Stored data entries

-- pv_equiv track=rewrite | github.com/Diffeomorphisme/AOC-24 | app/day7/day7.py | calculate_all_results
-- ===== SOURCE A (Python) =====
-- def calculate_all_results(numbers: list[int]) -> list[int]:
-- 	if len(numbers) == 1:
-- 		return [numbers[0]]
-- 	else:
-- 		all_results = calculate_all_results(numbers[:-1])
-- 		calculated_results = []
-- 		for result in all_results:
-- 			calculated_results.append(numbers[-1] + result)
-- 			calculated_results.append(numbers[-1] * result)
-- 		return calculated_results
-- ===== SOURCE B (Python) =====
-- def calculate_all_results(numbers: list[int]) -> list[int]:
-- 	results = [numbers[0]]
-- 	for n in numbers[1:]:
-- 		results = [v for r in results for v in (n + r, n * r)]
-- 	return results
-- ===== Notes on version B (the rewrite author's own statement) =====
-- stated objective: simpler
-- what changed: Replaced the recursion on the list prefix (numbers[:-1]) by a single iterative left-to-right fold that rebuilds the results list for each number.
import Mathlib
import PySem

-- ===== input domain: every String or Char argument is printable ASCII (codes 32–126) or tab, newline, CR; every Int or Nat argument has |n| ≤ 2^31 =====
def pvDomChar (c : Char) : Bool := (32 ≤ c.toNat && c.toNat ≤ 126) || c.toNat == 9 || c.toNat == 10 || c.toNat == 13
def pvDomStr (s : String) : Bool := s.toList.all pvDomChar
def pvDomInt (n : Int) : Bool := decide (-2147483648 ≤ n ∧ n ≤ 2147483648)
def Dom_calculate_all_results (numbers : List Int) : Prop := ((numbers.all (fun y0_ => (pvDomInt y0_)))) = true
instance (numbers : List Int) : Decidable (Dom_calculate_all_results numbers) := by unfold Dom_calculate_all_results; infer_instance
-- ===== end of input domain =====

-- B replaces A's recursion on numbers[:-1] by a single iterative left-to-right fold (objective: simpler).
-- Both raise on the empty list (A: RecursionError, B: IndexError), excluded by Pre_.

-- ===== PORT A =====
def calculate_all_results (numbers : List Int) : List Int :=
  if numbers.length = 1 then
    [PySem.List.pyGetD numbers 0 0]   -- numbers[0]; in-range since length = 1
  else if numbers.length ≤ 1 then
    []  -- numbers = []: Python A recurses forever (RecursionError); outside Pre_, value arbitrary
  else
    let all_results := calculate_all_results (PySem.List.slice numbers none (some (-1)))  -- numbers[:-1]
    all_results.foldl
      (fun acc result =>
        acc ++ [PySem.List.pyGetD numbers (-1) 0 + result, PySem.List.pyGetD numbers (-1) 0 * result])
      []
termination_by numbers.length
decreasing_by
  simp [PySem.List.slice_to_neg_one]
  omega

-- ===== PORT B =====
def calculate_all_results_alt (numbers : List Int) : List Int :=
  match numbers with
  | [] => []  -- numbers[0] raises IndexError in Source B; outside Pre_, value arbitrary
  | h :: t =>  -- results = [numbers[0]]; for n in numbers[1:]: results = [v for r in results for v in (n+r, n*r)]
    t.foldl (fun results n => results.flatMap (fun r => [n + r, n * r])) [h]

-- ===== PRECONDITION & SPEC =====
-- Pre_ excludes the empty list, on which Python A raises RecursionError (and B raises IndexError).
def Pre_calculate_all_results (numbers : List Int) : Prop := numbers ≠ []
instance (numbers : List Int) : Decidable (Pre_calculate_all_results numbers) := by unfold Pre_calculate_all_results; infer_instance
def pvWitness_calculate_all_results : List Int := ([2, 3, 5])

def Spec_calculate_all_results (numbers : List Int) (out : List Int) : Prop := out = calculate_all_results_alt numbers
instance (numbers : List Int) (out : List Int) : Decidable (Spec_calculate_all_results numbers out) := by unfold Spec_calculate_all_results; infer_instance

-- ===== CLAIM (what is proved, stated in full; the proofs are below) =====
def Claim_equal_calculate_all_results : Prop := ∀ (numbers : List Int), Dom_calculate_all_results numbers → Pre_calculate_all_results numbers → Spec_calculate_all_results numbers (calculate_all_results numbers)

-- ===== LEMMAS AND PROOFS =====

-- A on a nonempty list h :: t equals B's fold over t starting from [h]
lemma calc_cons (h : Int) (t : List Int) :
    calculate_all_results (h :: t) =
      t.foldl (fun results n => results.flatMap (fun r => [n + r, n * r])) [h] := by
  induction t using List.reverseRecOn with
  | nil => simp [calculate_all_results, PySem.List.pyGetD]
  | append_singleton t' n ih =>
    rw [calculate_all_results]
    have hlen : (h :: (t' ++ [n])).length = t'.length + 2 := by simp
    rw [if_neg (by omega), if_neg (by omega)]
    have hslice : PySem.List.slice (h :: (t' ++ [n])) none (some (-1)) = h :: t' := by
      rw [PySem.List.slice_to_neg_one,
        show h :: (t' ++ [n]) = (h :: t') ++ [n] from rfl, List.dropLast_concat]
    have hlast : PySem.List.pyGetD (h :: (t' ++ [n])) (-1) 0 = n := by
      simp [pysem]
    rw [hslice, hlast, ih, List.foldl_append]
    simp [List.flatMap_def]

-- ===== VERDICT (by name: the statement is the Claim_ definition above) =====
theorem calculate_all_results_spec : Claim_equal_calculate_all_results := by
  intro numbers _ hpre
  unfold Spec_calculate_all_results
  cases numbers with
  | nil => exact absurd rfl hpre
  | cons h t => rw [calc_cons]; rfl
-- B as the direct {2,5} count plus the same per-length counts
theorem pvB_eq (a b : Int) :
    get_total_primes_alt a b =
      ((if a ≤ 2 ∧ 2 < b then (1:Int) else 0) + (if a ≤ 5 ∧ 5 < b then 1 else 0)) +
        ((List.range (PySem.Str.len (PySem.Int.toStr b)).toNat).map
          (fun k => pvCnt a b (k + 1))).sum := by
  have hLb := pv_len_pos b
  set K := (PySem.Str.len (PySem.Int.toStr b)).toNat with hKdef
  clear_value K
  have hK1 : 1 ≤ K := by omega
  have hpowpos : (0:Int) < 10 ^ K := by positivity
  have hbK : b ≤ 10 ^ K := by
    by_cases hb1 : 1 ≤ b
    · have hlen : PySem.Str.len (PySem.Int.toStr b) ≤ (K : Int) := by omega
      have := (pv_len_le_iff b (by omega) K (by omega)).mp hlen
      omega
    · omega
  have hdfs : ∀ d : Int, 2 ≤ d → d ≤ 7 →
      pvDfs a b (pvPrimes b) (b.toNat + 1) d =
        ((List.range K).map (fun k => ((pvExt k d).countP (pvH a b (pvPrimes b)) : Int))).sum := by
    intro d hd2 hd7
    apply pv_dfs_sum
    · omega
    · nlinarith
    · omega
  show pvDfs a b (pvPrimes b) (b.toNat + 1) 2 + pvDfs a b (pvPrimes b) (b.toNat + 1) 3 +
      pvDfs a b (pvPrimes b) (b.toNat + 1) 5 + pvDfs a b (pvPrimes b) (b.toNat + 1) 7 = _
  rw [hdfs 2 (by norm_num) (by norm_num), hdfs 3 (by norm_num) (by norm_num),
      hdfs 5 (by norm_num) (by norm_num), hdfs 7 (by norm_num) (by norm_num)]
  rw [← PySem.List.sum_map_add_int, ← PySem.List.sum_map_add_int, ← PySem.List.sum_map_add_int]
  have hlevel : ∀ k ∈ List.range K,
      ((((pvExt k 2).countP (pvH a b (pvPrimes b)) : Int) +
        ((pvExt k 3).countP (pvH a b (pvPrimes b)) : Int)) +
        ((pvExt k 5).countP (pvH a b (pvPrimes b)) : Int)) +
        ((pvExt k 7).countP (pvH a b (pvPrimes b)) : Int)
      = (((pvC (k + 1)).countP (pvH a b (pvPrimes b))) : Int) := by
    intro k _
    rw [pvC_eq_ext]
    have hflat : pvExt (k + 1) 0 =
        pvExt k 2 ++ (pvExt k 3 ++ (pvExt k 5 ++ pvExt k 7)) := by
      show ([2,3,5,7] : List Int).flatMap (fun d => pvExt k (10 * 0 + d)) = _
      norm_num [List.flatMap]
    rw [hflat]
    simp only [List.countP_append]
    push_cast
    ring
  rw [List.map_congr_left hlevel]
  obtain ⟨K', rfl⟩ : ∃ K', K = K' + 1 := ⟨K - 1, by omega⟩
  rw [List.range_succ_eq_map, List.map_cons, List.sum_cons, List.map_map,
      List.map_cons, List.sum_cons, List.map_map]
  simp only [Nat.zero_add]
  have hmapz : (List.range K').map
      ((fun k => (((pvC (k + 1)).countP (pvH a b (pvPrimes b))) : Int)) ∘ Nat.succ)
      = (List.range K').map ((fun k => pvCnt a b (k + 1)) ∘ Nat.succ) := by
    refine List.map_congr_left (fun k _ => ?_)
    simp only [Function.comp_apply, Nat.succ_eq_add_one]
    exact pv_level_high a b k
  rw [hmapz, pv_level1]
  ring

-- lengths shorter than len(str(a)) contribute nothing: their candidates are below a
theorem pv_cnt_zero (a b : Int) (ha : 0 ≤ a) (k : Nat) (hk : 0 < k)
    (hlt : (k : Int) < PySem.Str.len (PySem.Int.toStr a)) : pvCnt a b k = 0 := by
  rw [pvCnt]
  have h10 : 10 ^ k ≤ a := by
    by_contra hh
    have hh' : a < 10 ^ k := by omega
    have := (pv_len_le_iff a ha k hk).mpr hh'
    omega
  have : (pvC k).countP (pvPredM a b) = 0 := by
    rw [List.countP_eq_zero]
    intro n hn
    have hlt' := mem_pvC_lt k n hn
    simp only [pvPredM, Bool.and_eq_true, decide_eq_true_eq, not_and]
    intro h1
    omega
  rw [this]
  rfl

-- A's fixed initial total equals B's direct {2,5} count (outside D_, inside Pre_)
theorem pv_init_eq (a b : Int) (ha : 0 ≤ a) (hb : 0 ≤ b)
    (hD : ¬ (0 ≤ a ∧ a ≤ 5 ∧ 0 ≤ b ∧ b ≤ 5)) :
    (if 5 < a then (0 : Int) else if 2 < a then 1 else 2) =
      (if a ≤ 2 ∧ 2 < b then (1:Int) else 0) + (if a ≤ 5 ∧ 5 < b then 1 else 0) := by
  have h6 : 6 ≤ a ∨ 6 ≤ b := by omega
  split_ifs <;> omega

theorem pv_main (a b : Int) (ha : 0 ≤ a) (hb : 0 ≤ b)
    (hD : ¬ (0 ≤ a ∧ a ≤ 5 ∧ 0 ≤ b ∧ b ≤ 5)) :
    get_total_primes a b = get_total_primes_alt a b := by
  rw [pvA_eq, pvB_eq, ← pv_init_eq a b ha hb hD]
  congr 1
  have hLa := pv_len_pos a
  have hLb := pv_len_pos b
  set La : Int := PySem.Str.len (PySem.Int.toStr a) with hLadef
  set Lb : Int := PySem.Str.len (PySem.Int.toStr b) with hLbdef
  have hmapA : (PySem.List.pyRange La (Lb + 1) 1).map
      (fun i => ((pvProd i.toNat).countP (pvPA a b) : Int))
      = (PySem.List.pyRange La (Lb + 1) 1).map (fun i => pvCnt a b i.toNat) := by
    apply List.map_congr_left
    intro i hi
    rw [PySem.List.mem_pyRange_one] at hi
    have h1 : 1 ≤ i := by omega
    obtain ⟨k, hk⟩ : ∃ k, i.toNat = k + 1 := ⟨i.toNat - 1, by omega⟩
    rw [hk, pv_countP_eq]
  rw [hmapA]
  have hmapB : ((List.range Lb.toNat).map (fun k => pvCnt a b (k + 1))).sum
      = ((PySem.List.pyRange 1 (Lb + 1) 1).map (fun i => pvCnt a b i.toNat)).sum := by
    rw [PySem.List.pyRange_one]
    rw [show ((Lb + 1) - 1).toNat = Lb.toNat from by omega]
    rw [List.map_map]
    congr 1
    apply List.map_congr_left
    intro k _
    show pvCnt a b (k + 1) = pvCnt a b (1 + (k : Int)).toNat
    rw [show ((1 : Int) + (k : Int)).toNat = k + 1 from by omega]
  rw [hmapB]
  by_cases hcase : La ≤ Lb + 1
  · rw [PySem.List.pyRange_one_append 1 La (Lb + 1) hLa hcase, List.map_append, List.sum_append]
    have hzero : ((PySem.List.pyRange 1 La 1).map (fun i => pvCnt a b i.toNat)).sum = 0 := by
      apply List.sum_eq_zero
      intro x hx
      rw [List.mem_map] at hx
      obtain ⟨i, hi, rfl⟩ := hx
      rw [PySem.List.mem_pyRange_one] at hi
      exact pv_cnt_zero a b ha i.toNat (by omega) (by rw [← hLadef]; omega)
    rw [hzero]
    ring
  · rw [PySem.List.pyRange_one_eq_nil (by omega), List.map_nil, List.sum_nil]
    symm
    apply List.sum_eq_zero
    intro x hx
    rw [List.mem_map] at hx
    obtain ⟨i, hi, rfl⟩ := hx
    rw [PySem.List.mem_pyRange_one] at hi
    exact pv_cnt_zero a b ha i.toNat (by omega) (by rw [← hLadef]; omega)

* _ASSIGNED TASK_: Each line of the data above containing the string "hslice" is to be copied.

* _RESPONSE FOR THIS EXERCISE_:
    have hslice : PySem.List.slice (h :: (t' ++ [n])) none (some (-1)) = h :: t' := by
    rw [hslice, hlast, ih, List.foldl_append]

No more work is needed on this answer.